WORKING DATA:
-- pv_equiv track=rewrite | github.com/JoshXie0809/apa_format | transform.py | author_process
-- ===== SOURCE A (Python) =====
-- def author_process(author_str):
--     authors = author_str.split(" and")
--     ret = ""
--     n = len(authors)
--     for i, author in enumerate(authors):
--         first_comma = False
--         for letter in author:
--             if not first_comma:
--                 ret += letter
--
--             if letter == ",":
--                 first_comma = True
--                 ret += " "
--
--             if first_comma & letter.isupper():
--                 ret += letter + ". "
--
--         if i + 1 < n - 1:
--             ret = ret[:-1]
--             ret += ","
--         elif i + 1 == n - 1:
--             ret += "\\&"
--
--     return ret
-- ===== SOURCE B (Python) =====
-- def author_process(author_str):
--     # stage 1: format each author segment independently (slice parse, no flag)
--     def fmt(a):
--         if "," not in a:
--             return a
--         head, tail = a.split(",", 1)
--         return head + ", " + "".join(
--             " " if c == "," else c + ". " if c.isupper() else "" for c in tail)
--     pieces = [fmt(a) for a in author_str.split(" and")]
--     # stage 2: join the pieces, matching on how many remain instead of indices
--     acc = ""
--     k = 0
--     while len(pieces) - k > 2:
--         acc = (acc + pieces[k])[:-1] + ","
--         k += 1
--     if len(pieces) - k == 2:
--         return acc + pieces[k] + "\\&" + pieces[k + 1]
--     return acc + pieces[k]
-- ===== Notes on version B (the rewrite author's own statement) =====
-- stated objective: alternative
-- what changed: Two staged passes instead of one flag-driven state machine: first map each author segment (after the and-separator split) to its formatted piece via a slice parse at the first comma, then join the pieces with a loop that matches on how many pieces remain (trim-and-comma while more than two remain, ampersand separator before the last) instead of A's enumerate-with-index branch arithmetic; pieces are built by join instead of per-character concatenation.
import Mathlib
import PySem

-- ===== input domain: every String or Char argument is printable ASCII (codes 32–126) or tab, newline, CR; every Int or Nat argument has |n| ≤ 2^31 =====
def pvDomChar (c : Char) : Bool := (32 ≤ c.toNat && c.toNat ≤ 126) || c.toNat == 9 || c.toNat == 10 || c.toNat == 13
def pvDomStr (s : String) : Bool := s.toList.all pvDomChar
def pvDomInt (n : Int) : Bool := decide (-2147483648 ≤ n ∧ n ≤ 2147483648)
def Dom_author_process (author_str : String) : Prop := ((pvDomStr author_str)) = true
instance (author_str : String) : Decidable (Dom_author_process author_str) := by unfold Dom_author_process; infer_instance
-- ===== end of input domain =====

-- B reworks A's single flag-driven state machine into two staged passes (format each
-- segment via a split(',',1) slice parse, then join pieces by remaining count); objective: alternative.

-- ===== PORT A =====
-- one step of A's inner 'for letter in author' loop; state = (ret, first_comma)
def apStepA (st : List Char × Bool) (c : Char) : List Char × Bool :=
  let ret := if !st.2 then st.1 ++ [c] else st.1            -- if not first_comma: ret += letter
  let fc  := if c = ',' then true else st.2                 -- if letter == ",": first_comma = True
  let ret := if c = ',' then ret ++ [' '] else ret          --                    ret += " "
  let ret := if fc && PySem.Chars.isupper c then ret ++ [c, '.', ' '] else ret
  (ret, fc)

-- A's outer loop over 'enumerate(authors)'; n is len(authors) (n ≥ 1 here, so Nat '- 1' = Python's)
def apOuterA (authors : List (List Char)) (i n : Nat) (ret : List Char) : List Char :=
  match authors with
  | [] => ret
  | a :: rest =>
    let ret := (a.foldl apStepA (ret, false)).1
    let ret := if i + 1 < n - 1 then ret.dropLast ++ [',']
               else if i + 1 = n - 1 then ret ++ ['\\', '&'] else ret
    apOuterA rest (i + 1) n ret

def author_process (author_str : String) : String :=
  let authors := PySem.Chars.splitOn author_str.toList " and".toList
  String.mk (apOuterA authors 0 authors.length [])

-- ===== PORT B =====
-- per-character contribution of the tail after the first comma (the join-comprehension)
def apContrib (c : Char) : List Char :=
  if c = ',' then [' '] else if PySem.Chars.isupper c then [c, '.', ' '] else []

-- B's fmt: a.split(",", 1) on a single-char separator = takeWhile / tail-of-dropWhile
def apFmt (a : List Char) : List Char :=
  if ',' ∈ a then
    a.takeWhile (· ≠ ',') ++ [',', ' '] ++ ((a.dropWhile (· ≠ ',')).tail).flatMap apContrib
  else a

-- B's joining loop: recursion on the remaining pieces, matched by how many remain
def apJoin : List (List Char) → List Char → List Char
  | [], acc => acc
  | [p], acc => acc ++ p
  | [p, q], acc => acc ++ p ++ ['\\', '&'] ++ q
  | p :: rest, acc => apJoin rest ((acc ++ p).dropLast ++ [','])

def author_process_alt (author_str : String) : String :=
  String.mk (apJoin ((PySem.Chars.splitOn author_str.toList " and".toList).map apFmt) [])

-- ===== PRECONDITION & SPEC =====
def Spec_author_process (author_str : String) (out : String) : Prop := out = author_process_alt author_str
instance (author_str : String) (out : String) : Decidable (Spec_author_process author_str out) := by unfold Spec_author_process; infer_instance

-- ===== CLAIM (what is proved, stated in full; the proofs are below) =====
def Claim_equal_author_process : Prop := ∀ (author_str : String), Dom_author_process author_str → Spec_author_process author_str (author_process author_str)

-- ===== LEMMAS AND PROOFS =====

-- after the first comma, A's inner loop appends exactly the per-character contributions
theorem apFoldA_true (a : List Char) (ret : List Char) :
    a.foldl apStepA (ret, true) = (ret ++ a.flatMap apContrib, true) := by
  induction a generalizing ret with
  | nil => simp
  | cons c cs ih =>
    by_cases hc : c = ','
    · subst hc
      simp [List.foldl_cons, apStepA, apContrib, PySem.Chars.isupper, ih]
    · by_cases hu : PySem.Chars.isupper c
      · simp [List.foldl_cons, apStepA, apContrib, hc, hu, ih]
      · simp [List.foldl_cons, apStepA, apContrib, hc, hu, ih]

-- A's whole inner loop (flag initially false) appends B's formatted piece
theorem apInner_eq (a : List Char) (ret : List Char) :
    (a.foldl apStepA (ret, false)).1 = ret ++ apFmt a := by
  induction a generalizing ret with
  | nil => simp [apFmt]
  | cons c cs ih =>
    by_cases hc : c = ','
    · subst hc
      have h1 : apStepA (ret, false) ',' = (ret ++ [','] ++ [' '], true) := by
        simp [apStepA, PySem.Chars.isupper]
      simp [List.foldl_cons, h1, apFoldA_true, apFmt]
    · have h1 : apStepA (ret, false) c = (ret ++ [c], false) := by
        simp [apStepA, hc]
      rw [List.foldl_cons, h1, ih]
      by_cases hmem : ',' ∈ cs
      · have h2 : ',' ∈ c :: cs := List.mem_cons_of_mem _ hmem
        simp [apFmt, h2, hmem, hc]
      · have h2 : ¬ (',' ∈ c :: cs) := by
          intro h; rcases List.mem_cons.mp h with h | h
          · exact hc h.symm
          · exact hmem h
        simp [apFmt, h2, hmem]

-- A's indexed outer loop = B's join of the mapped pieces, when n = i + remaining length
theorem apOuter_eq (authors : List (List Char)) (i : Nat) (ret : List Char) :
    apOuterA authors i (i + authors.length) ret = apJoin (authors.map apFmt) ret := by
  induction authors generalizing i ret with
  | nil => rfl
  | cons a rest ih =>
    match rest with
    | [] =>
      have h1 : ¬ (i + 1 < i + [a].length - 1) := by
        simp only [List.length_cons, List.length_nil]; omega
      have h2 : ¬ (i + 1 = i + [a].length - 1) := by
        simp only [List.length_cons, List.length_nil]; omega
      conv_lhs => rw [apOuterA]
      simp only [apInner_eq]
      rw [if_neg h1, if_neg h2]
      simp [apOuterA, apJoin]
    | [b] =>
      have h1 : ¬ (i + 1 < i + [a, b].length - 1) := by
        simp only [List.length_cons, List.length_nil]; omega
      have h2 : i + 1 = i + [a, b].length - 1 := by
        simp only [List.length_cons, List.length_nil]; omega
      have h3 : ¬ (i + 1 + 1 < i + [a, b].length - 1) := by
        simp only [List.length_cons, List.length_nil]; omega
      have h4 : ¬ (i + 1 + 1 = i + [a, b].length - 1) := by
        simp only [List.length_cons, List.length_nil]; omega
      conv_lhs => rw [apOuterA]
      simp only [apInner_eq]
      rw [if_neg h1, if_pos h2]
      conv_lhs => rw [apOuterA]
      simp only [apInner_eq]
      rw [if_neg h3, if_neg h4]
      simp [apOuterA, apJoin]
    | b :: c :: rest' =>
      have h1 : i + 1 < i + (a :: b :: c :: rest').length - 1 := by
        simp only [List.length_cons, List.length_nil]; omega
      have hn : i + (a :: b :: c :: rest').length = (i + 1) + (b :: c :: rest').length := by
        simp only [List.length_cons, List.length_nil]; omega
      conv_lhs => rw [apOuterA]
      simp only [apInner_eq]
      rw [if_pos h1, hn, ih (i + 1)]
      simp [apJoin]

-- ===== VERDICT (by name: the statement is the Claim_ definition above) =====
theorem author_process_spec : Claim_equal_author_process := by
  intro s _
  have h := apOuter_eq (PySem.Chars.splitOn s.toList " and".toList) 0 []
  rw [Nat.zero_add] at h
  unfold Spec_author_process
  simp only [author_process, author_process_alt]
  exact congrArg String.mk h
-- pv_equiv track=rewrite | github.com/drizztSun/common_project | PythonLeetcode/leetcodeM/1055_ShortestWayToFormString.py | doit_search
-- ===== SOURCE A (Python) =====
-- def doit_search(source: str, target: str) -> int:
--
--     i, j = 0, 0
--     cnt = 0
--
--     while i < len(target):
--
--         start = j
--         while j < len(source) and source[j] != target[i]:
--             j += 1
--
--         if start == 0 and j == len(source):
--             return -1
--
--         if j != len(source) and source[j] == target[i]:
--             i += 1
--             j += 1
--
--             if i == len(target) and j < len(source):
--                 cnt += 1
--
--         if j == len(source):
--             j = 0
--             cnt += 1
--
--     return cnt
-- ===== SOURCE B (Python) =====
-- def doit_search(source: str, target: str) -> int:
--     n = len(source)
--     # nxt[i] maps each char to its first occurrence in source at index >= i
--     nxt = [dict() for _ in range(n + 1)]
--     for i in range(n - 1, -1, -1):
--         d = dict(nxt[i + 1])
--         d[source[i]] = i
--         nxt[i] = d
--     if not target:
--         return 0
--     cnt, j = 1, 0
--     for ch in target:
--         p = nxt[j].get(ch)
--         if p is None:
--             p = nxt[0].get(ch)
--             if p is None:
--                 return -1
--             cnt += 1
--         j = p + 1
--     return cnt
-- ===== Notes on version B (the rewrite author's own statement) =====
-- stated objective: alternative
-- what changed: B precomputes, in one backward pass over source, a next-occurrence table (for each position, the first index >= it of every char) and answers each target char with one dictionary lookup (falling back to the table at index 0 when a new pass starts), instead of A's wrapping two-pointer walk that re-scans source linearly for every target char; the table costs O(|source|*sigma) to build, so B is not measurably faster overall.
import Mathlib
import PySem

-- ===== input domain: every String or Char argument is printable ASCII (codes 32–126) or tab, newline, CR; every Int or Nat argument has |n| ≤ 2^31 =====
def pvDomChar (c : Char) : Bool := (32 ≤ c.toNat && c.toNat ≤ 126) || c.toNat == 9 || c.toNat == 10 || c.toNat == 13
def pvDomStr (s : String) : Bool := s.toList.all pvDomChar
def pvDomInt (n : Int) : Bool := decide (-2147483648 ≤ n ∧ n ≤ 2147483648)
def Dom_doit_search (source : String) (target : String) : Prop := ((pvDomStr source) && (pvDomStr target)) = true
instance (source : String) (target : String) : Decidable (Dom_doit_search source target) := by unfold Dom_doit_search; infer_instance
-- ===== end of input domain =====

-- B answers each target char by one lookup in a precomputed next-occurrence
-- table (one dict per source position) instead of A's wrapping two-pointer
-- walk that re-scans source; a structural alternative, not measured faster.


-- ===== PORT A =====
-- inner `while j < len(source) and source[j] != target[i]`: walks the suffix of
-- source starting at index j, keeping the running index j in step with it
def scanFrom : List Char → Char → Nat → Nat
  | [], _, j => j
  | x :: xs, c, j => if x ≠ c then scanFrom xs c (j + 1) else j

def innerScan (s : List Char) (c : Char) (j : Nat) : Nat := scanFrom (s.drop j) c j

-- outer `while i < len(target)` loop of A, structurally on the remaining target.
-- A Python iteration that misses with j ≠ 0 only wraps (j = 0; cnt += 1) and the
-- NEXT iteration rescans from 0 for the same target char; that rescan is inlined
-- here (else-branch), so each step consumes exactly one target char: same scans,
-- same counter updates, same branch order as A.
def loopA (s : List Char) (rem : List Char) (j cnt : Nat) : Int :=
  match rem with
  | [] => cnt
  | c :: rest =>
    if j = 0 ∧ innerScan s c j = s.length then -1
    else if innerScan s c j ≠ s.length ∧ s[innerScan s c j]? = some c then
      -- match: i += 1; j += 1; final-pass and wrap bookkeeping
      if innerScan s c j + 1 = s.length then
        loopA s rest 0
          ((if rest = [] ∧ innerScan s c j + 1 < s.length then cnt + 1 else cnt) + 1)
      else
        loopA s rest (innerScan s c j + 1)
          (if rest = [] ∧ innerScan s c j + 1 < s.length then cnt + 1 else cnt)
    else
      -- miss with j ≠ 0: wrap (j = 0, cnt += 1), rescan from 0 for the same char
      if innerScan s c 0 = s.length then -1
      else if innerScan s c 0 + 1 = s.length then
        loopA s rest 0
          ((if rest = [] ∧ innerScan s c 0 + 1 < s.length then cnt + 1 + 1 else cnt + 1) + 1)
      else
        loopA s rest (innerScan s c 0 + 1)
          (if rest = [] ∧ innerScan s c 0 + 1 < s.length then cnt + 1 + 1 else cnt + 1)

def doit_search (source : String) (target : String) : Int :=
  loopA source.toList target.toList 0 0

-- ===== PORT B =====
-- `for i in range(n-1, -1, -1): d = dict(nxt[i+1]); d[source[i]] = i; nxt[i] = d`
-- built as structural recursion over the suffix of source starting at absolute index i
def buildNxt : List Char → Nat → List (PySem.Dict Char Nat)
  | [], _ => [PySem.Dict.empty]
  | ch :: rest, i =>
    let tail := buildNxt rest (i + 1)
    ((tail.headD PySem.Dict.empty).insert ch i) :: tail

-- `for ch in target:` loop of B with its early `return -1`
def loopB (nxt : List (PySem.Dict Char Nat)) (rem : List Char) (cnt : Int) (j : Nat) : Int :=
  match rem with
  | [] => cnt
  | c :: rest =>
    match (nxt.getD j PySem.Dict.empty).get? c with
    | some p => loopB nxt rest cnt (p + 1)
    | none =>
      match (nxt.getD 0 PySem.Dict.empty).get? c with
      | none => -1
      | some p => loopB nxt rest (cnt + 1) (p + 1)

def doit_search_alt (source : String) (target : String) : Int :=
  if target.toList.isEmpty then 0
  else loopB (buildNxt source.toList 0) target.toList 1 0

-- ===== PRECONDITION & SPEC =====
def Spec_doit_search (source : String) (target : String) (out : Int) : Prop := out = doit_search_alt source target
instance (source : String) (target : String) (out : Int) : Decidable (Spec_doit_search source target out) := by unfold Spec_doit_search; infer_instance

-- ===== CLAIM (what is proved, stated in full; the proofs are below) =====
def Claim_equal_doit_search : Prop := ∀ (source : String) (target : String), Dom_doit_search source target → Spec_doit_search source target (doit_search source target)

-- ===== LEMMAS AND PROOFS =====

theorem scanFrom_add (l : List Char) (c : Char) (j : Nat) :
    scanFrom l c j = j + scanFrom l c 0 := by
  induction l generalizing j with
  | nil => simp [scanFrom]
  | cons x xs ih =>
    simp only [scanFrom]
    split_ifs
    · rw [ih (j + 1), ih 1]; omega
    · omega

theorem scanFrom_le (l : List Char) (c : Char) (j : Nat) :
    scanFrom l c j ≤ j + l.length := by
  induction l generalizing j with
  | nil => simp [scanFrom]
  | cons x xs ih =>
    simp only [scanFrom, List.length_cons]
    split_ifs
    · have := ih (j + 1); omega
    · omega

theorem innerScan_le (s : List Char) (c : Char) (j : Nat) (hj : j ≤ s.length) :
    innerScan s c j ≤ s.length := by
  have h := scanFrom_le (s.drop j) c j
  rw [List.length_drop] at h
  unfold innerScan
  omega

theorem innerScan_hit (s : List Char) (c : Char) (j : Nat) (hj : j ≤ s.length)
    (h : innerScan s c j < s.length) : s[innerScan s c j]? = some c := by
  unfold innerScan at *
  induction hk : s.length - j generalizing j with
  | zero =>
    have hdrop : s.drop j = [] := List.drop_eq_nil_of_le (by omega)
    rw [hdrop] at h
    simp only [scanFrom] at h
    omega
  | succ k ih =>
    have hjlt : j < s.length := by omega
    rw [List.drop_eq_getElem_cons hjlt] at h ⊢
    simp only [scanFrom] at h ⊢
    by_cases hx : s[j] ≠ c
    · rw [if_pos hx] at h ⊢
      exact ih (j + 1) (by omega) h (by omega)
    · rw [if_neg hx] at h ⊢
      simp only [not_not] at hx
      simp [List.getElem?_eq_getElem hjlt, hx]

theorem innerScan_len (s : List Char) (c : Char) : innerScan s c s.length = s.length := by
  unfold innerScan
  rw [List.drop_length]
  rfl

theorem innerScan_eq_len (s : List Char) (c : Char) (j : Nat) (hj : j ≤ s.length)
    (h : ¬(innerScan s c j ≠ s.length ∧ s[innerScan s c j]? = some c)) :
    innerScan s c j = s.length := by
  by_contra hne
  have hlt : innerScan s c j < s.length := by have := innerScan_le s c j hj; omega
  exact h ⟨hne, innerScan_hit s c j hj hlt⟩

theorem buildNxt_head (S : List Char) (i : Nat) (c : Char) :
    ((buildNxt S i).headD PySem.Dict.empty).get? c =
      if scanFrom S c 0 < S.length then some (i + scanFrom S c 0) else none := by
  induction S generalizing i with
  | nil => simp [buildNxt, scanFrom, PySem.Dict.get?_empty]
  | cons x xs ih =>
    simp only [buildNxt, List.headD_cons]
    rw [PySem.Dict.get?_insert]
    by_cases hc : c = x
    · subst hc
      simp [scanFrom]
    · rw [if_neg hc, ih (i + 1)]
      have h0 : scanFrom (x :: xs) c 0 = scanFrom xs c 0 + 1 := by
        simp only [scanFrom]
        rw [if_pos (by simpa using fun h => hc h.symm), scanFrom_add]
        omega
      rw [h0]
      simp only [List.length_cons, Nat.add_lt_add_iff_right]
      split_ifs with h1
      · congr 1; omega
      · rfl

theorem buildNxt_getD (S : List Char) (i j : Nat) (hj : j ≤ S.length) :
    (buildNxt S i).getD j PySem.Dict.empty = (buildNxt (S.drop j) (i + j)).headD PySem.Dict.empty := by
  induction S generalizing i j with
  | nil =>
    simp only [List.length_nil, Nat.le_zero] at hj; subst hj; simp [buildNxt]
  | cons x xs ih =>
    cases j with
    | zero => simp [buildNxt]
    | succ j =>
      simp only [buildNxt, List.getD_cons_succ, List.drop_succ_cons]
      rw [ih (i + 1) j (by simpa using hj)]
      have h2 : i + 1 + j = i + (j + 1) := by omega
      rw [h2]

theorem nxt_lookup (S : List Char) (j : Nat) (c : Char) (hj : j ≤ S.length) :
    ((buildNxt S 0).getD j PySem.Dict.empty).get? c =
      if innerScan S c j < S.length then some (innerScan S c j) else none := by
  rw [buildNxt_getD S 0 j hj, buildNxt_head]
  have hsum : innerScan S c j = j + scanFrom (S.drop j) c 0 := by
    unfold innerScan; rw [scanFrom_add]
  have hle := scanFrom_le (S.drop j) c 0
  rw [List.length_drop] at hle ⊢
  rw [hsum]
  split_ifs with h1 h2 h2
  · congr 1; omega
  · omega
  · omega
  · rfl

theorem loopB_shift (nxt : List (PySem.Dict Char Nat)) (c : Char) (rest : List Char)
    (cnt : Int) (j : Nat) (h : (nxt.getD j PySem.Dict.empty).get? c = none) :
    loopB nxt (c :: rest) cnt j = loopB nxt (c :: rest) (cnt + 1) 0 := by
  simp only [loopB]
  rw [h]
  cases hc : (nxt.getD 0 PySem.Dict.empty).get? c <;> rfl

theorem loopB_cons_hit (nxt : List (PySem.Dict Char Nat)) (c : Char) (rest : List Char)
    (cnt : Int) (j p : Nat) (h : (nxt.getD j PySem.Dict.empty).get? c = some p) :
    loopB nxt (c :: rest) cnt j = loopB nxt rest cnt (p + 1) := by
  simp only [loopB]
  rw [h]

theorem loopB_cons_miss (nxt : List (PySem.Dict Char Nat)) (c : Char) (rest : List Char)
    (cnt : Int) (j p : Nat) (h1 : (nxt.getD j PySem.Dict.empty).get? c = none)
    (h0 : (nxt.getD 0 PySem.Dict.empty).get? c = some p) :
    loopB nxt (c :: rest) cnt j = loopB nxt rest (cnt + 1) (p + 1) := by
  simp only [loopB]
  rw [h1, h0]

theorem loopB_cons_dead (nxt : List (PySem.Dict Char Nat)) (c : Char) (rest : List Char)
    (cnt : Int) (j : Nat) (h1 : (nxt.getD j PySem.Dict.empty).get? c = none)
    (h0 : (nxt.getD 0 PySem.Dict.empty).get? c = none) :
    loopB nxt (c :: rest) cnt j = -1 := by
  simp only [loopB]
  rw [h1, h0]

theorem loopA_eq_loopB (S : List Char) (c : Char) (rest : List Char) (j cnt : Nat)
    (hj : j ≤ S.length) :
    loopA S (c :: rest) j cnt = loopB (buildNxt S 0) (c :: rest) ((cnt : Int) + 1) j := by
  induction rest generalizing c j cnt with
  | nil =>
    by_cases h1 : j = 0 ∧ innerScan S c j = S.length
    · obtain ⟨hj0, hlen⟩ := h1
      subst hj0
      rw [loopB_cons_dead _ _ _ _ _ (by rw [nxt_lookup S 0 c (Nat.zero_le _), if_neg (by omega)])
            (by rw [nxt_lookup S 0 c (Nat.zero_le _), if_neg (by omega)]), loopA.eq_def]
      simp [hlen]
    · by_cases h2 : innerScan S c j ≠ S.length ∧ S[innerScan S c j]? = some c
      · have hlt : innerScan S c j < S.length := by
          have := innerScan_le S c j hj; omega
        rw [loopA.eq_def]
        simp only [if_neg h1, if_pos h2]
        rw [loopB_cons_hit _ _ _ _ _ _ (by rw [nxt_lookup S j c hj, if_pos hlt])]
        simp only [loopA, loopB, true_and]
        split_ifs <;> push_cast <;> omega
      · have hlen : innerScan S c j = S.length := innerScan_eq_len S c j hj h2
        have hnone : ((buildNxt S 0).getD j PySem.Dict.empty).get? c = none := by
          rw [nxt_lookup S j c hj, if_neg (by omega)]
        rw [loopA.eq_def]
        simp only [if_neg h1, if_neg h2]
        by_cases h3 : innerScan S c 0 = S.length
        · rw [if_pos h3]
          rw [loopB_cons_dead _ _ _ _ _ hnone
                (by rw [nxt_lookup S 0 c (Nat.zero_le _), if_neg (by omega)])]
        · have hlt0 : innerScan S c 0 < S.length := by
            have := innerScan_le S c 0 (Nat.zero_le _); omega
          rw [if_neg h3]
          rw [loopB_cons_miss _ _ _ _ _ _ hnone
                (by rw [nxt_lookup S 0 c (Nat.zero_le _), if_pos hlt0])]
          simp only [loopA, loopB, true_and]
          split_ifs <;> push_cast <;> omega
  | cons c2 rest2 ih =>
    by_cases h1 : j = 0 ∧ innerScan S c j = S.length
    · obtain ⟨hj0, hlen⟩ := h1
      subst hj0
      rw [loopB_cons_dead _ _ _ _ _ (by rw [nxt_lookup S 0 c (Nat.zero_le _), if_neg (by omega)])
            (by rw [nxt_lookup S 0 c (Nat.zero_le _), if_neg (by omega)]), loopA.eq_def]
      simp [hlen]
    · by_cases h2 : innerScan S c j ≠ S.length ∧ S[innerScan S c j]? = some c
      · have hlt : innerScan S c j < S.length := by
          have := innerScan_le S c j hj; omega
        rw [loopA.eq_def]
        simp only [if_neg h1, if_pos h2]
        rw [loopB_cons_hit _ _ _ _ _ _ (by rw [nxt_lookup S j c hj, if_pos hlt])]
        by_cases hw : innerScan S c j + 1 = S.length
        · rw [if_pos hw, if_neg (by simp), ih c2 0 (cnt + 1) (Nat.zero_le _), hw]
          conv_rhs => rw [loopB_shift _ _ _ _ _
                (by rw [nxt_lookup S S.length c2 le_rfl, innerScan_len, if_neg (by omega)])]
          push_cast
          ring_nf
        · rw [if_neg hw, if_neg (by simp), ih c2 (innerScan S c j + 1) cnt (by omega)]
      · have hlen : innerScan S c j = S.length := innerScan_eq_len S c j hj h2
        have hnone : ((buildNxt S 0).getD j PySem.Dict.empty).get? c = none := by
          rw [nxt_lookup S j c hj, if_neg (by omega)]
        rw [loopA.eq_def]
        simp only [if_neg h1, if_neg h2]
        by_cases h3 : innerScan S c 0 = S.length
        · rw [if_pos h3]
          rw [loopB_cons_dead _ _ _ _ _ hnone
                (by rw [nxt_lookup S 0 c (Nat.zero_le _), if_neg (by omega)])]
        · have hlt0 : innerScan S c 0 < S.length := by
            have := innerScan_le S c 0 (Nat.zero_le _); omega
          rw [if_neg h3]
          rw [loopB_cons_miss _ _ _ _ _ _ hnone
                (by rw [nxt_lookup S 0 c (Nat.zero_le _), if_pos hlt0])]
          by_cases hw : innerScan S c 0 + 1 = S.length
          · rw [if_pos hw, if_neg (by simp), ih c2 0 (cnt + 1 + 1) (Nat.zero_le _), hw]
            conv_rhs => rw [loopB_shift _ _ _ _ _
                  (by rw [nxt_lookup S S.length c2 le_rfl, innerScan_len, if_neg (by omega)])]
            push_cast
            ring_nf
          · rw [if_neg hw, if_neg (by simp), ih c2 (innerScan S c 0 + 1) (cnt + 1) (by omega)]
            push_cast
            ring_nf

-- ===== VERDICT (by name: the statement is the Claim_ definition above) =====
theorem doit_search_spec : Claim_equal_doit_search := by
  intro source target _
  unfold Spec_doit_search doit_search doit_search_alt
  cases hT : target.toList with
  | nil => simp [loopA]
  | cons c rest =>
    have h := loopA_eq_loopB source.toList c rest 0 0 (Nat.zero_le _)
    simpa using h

HOW TO COMPLETE THIS TASK: Could you reproduce, exactly, every line above from the line with "acc ++ p ++ ['\\', '&'] ++ q" to the line with "by_cases hmem : ',' ∈ cs", and no other line? Both ends count.

RESULT OF THIS TASK:
  | [p, q], acc => acc ++ p ++ ['\\', '&'] ++ q
  | p :: rest, acc => apJoin rest ((acc ++ p).dropLast ++ [','])

def author_process_alt (author_str : String) : String :=
  String.mk (apJoin ((PySem.Chars.splitOn author_str.toList " and".toList).map apFmt) [])

-- ===== PRECONDITION & SPEC =====
def Spec_author_process (author_str : String) (out : String) : Prop := out = author_process_alt author_str
instance (author_str : String) (out : String) : Decidable (Spec_author_process author_str out) := by unfold Spec_author_process; infer_instance

-- ===== CLAIM (what is proved, stated in full; the proofs are below) =====
def Claim_equal_author_process : Prop := ∀ (author_str : String), Dom_author_process author_str → Spec_author_process author_str (author_process author_str)

-- ===== LEMMAS AND PROOFS =====

-- after the first comma, A's inner loop appends exactly the per-character contributions
theorem apFoldA_true (a : List Char) (ret : List Char) :
    a.foldl apStepA (ret, true) = (ret ++ a.flatMap apContrib, true) := by
  induction a generalizing ret with
  | nil => simp
  | cons c cs ih =>
    by_cases hc : c = ','
    · subst hc
      simp [List.foldl_cons, apStepA, apContrib, PySem.Chars.isupper, ih]
    · by_cases hu : PySem.Chars.isupper c
      · simp [List.foldl_cons, apStepA, apContrib, hc, hu, ih]
      · simp [List.foldl_cons, apStepA, apContrib, hc, hu, ih]

-- A's whole inner loop (flag initially false) appends B's formatted piece
theorem apInner_eq (a : List Char) (ret : List Char) :
    (a.foldl apStepA (ret, false)).1 = ret ++ apFmt a := by
  induction a generalizing ret with
  | nil => simp [apFmt]
  | cons c cs ih =>
    by_cases hc : c = ','
    · subst hc
      have h1 : apStepA (ret, false) ',' = (ret ++ [','] ++ [' '], true) := by
        simp [apStepA, PySem.Chars.isupper]
      simp [List.foldl_cons, h1, apFoldA_true, apFmt]
    · have h1 : apStepA (ret, false) c = (ret ++ [c], false) := by
        simp [apStepA, hc]
      rw [List.foldl_cons, h1, ih]
      by_cases hmem : ',' ∈ cs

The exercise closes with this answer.